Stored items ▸
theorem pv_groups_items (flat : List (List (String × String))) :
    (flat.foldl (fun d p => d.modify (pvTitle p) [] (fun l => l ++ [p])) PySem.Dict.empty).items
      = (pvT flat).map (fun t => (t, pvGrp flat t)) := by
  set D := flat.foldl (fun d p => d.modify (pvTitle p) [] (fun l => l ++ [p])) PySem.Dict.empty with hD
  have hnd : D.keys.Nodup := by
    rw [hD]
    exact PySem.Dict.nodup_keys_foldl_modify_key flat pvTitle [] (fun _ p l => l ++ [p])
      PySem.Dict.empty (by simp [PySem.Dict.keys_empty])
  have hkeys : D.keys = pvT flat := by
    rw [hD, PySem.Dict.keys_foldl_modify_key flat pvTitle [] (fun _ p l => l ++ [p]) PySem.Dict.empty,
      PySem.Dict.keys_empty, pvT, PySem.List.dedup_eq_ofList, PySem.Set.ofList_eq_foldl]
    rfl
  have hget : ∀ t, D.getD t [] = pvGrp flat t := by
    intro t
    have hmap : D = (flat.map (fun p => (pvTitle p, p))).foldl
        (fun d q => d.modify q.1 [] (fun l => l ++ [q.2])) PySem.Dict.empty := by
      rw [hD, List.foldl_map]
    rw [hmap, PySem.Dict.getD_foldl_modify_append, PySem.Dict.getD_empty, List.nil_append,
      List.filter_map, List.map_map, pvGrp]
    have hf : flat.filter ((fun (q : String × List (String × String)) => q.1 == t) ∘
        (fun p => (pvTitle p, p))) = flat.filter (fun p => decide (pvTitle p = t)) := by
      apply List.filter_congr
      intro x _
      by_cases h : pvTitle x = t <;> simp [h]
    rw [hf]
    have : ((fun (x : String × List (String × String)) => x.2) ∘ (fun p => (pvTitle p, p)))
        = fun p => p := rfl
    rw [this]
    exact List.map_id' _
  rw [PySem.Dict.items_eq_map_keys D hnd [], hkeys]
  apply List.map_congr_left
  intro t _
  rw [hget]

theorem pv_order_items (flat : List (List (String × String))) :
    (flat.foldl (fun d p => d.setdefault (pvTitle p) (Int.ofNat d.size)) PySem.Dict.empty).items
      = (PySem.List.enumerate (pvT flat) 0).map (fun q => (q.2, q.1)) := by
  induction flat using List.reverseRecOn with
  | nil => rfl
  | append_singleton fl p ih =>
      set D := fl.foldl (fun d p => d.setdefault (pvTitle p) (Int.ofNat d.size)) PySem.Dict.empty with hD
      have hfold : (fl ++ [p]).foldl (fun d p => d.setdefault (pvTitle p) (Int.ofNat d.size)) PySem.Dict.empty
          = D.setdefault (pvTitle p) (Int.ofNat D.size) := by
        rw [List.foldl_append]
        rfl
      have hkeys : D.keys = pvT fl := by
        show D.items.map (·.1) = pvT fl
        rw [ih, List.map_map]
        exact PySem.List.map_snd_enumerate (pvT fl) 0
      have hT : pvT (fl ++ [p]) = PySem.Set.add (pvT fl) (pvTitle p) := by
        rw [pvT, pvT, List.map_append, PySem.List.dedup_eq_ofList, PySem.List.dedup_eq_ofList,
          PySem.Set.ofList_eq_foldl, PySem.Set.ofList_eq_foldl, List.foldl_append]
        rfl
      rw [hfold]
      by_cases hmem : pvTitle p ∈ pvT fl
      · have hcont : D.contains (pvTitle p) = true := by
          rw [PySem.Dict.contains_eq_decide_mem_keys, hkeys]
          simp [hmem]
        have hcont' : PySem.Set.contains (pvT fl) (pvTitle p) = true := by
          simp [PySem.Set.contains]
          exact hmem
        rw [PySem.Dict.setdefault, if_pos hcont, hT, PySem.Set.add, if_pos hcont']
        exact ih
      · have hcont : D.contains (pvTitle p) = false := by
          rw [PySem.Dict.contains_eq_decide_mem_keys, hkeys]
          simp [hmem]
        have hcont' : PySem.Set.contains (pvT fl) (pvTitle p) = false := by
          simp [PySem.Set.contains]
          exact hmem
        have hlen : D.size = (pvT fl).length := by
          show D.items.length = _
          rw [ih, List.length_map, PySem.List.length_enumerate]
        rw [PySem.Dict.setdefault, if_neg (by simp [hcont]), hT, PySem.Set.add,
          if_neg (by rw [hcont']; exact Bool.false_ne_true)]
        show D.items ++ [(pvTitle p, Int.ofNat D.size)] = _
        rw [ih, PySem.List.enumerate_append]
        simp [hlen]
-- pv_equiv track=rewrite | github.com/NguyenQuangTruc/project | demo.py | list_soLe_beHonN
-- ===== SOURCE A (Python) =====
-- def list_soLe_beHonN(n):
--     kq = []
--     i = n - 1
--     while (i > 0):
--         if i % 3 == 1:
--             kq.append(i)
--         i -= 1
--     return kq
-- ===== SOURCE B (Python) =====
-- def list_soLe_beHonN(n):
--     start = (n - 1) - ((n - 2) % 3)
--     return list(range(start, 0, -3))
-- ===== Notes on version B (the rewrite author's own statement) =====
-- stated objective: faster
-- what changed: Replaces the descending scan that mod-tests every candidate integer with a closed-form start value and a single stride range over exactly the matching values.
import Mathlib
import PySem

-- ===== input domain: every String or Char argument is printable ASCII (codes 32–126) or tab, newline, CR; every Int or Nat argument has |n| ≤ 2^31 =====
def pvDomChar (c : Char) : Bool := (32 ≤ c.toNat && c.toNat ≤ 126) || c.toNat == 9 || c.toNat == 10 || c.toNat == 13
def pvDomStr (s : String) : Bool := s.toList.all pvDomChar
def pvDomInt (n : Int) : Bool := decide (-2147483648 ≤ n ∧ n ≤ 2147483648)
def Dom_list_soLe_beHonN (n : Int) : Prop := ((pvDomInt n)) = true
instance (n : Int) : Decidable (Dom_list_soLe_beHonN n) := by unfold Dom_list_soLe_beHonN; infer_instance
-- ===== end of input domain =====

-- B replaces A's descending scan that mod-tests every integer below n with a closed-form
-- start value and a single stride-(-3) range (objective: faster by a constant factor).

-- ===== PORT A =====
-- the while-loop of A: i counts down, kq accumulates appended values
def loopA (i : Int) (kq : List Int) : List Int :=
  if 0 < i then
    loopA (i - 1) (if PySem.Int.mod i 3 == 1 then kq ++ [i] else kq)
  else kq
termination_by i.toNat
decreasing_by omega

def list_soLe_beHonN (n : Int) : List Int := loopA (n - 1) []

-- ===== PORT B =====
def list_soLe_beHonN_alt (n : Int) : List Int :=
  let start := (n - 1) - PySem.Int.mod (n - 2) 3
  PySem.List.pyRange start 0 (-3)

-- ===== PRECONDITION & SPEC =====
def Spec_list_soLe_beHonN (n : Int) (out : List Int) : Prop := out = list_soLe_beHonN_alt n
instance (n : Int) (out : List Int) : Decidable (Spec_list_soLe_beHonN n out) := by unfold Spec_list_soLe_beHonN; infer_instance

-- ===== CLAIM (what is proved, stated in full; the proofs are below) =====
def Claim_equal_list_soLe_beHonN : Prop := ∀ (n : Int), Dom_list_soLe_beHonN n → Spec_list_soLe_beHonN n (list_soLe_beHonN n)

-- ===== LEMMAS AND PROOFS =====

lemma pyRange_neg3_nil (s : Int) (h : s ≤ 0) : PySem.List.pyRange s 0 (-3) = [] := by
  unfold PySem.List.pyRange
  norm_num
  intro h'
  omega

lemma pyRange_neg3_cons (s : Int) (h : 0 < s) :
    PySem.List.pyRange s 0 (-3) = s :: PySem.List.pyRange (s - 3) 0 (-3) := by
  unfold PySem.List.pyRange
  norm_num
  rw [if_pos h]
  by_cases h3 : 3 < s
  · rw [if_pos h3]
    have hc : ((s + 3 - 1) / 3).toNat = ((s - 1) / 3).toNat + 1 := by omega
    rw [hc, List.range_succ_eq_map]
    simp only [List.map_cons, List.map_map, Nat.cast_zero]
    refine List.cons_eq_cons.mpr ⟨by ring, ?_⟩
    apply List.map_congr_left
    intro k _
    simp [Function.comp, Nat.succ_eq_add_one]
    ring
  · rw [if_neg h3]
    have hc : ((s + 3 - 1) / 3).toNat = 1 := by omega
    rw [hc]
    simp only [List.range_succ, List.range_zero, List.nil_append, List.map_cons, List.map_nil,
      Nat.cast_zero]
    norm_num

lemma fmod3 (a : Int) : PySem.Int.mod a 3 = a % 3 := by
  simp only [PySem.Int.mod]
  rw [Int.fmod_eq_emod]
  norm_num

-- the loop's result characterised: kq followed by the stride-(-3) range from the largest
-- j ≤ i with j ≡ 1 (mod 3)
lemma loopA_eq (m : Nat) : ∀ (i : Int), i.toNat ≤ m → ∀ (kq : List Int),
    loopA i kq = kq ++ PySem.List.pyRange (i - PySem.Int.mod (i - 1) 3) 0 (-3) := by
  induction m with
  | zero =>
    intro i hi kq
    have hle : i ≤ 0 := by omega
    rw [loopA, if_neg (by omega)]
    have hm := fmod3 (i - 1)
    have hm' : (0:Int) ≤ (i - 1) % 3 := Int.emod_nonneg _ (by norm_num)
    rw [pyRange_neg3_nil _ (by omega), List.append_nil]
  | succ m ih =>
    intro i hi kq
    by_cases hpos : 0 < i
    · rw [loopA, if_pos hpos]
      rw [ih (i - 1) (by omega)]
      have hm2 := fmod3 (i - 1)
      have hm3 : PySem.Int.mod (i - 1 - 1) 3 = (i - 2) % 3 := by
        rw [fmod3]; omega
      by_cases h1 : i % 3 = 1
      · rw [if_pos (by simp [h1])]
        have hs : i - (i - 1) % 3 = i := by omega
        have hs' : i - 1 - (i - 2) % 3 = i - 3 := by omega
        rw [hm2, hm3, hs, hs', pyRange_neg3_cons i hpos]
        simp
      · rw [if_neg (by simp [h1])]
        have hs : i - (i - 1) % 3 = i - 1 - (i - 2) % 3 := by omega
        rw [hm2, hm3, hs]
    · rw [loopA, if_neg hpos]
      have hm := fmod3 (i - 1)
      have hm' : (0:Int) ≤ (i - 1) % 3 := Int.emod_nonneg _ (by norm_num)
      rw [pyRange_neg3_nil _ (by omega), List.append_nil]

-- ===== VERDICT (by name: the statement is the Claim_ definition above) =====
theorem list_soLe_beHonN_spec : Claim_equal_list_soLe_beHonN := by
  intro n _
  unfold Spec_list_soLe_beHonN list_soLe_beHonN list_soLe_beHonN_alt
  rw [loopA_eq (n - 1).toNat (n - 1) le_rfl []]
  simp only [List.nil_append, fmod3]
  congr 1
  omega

WHAT YOU HAVE TO DO ▸
All lines above from the line with "simp only [List.map_cons, List.map_map, Nat.cast_zero]" through the line with "-- ===== VERDICT", both included, are to be set down exactly, with nothing else.

SOLVED EXERCISE ▸
    simp only [List.map_cons, List.map_map, Nat.cast_zero]
    refine List.cons_eq_cons.mpr ⟨by ring, ?_⟩
    apply List.map_congr_left
    intro k _
    simp [Function.comp, Nat.succ_eq_add_one]
    ring
  · rw [if_neg h3]
    have hc : ((s + 3 - 1) / 3).toNat = 1 := by omega
    rw [hc]
    simp only [List.range_succ, List.range_zero, List.nil_append, List.map_cons, List.map_nil,
      Nat.cast_zero]
    norm_num

lemma fmod3 (a : Int) : PySem.Int.mod a 3 = a % 3 := by
  simp only [PySem.Int.mod]
  rw [Int.fmod_eq_emod]
  norm_num

-- the loop's result characterised: kq followed by the stride-(-3) range from the largest
-- j ≤ i with j ≡ 1 (mod 3)
lemma loopA_eq (m : Nat) : ∀ (i : Int), i.toNat ≤ m → ∀ (kq : List Int),
    loopA i kq = kq ++ PySem.List.pyRange (i - PySem.Int.mod (i - 1) 3) 0 (-3) := by
  induction m with
  | zero =>
    intro i hi kq
    have hle : i ≤ 0 := by omega
    rw [loopA, if_neg (by omega)]
    have hm := fmod3 (i - 1)
    have hm' : (0:Int) ≤ (i - 1) % 3 := Int.emod_nonneg _ (by norm_num)
    rw [pyRange_neg3_nil _ (by omega), List.append_nil]
  | succ m ih =>
    intro i hi kq
    by_cases hpos : 0 < i
    · rw [loopA, if_pos hpos]
      rw [ih (i - 1) (by omega)]
      have hm2 := fmod3 (i - 1)
      have hm3 : PySem.Int.mod (i - 1 - 1) 3 = (i - 2) % 3 := by
        rw [fmod3]; omega
      by_cases h1 : i % 3 = 1
      · rw [if_pos (by simp [h1])]
        have hs : i - (i - 1) % 3 = i := by omega
        have hs' : i - 1 - (i - 2) % 3 = i - 3 := by omega
        rw [hm2, hm3, hs, hs', pyRange_neg3_cons i hpos]
        simp
      · rw [if_neg (by simp [h1])]
        have hs : i - (i - 1) % 3 = i - 1 - (i - 2) % 3 := by omega
        rw [hm2, hm3, hs]
    · rw [loopA, if_neg hpos]
      have hm := fmod3 (i - 1)
      have hm' : (0:Int) ≤ (i - 1) % 3 := Int.emod_nonneg _ (by norm_num)
      rw [pyRange_neg3_nil _ (by omega), List.append_nil]

-- ===== VERDICT (by name: the statement is the Claim_ definition above) =====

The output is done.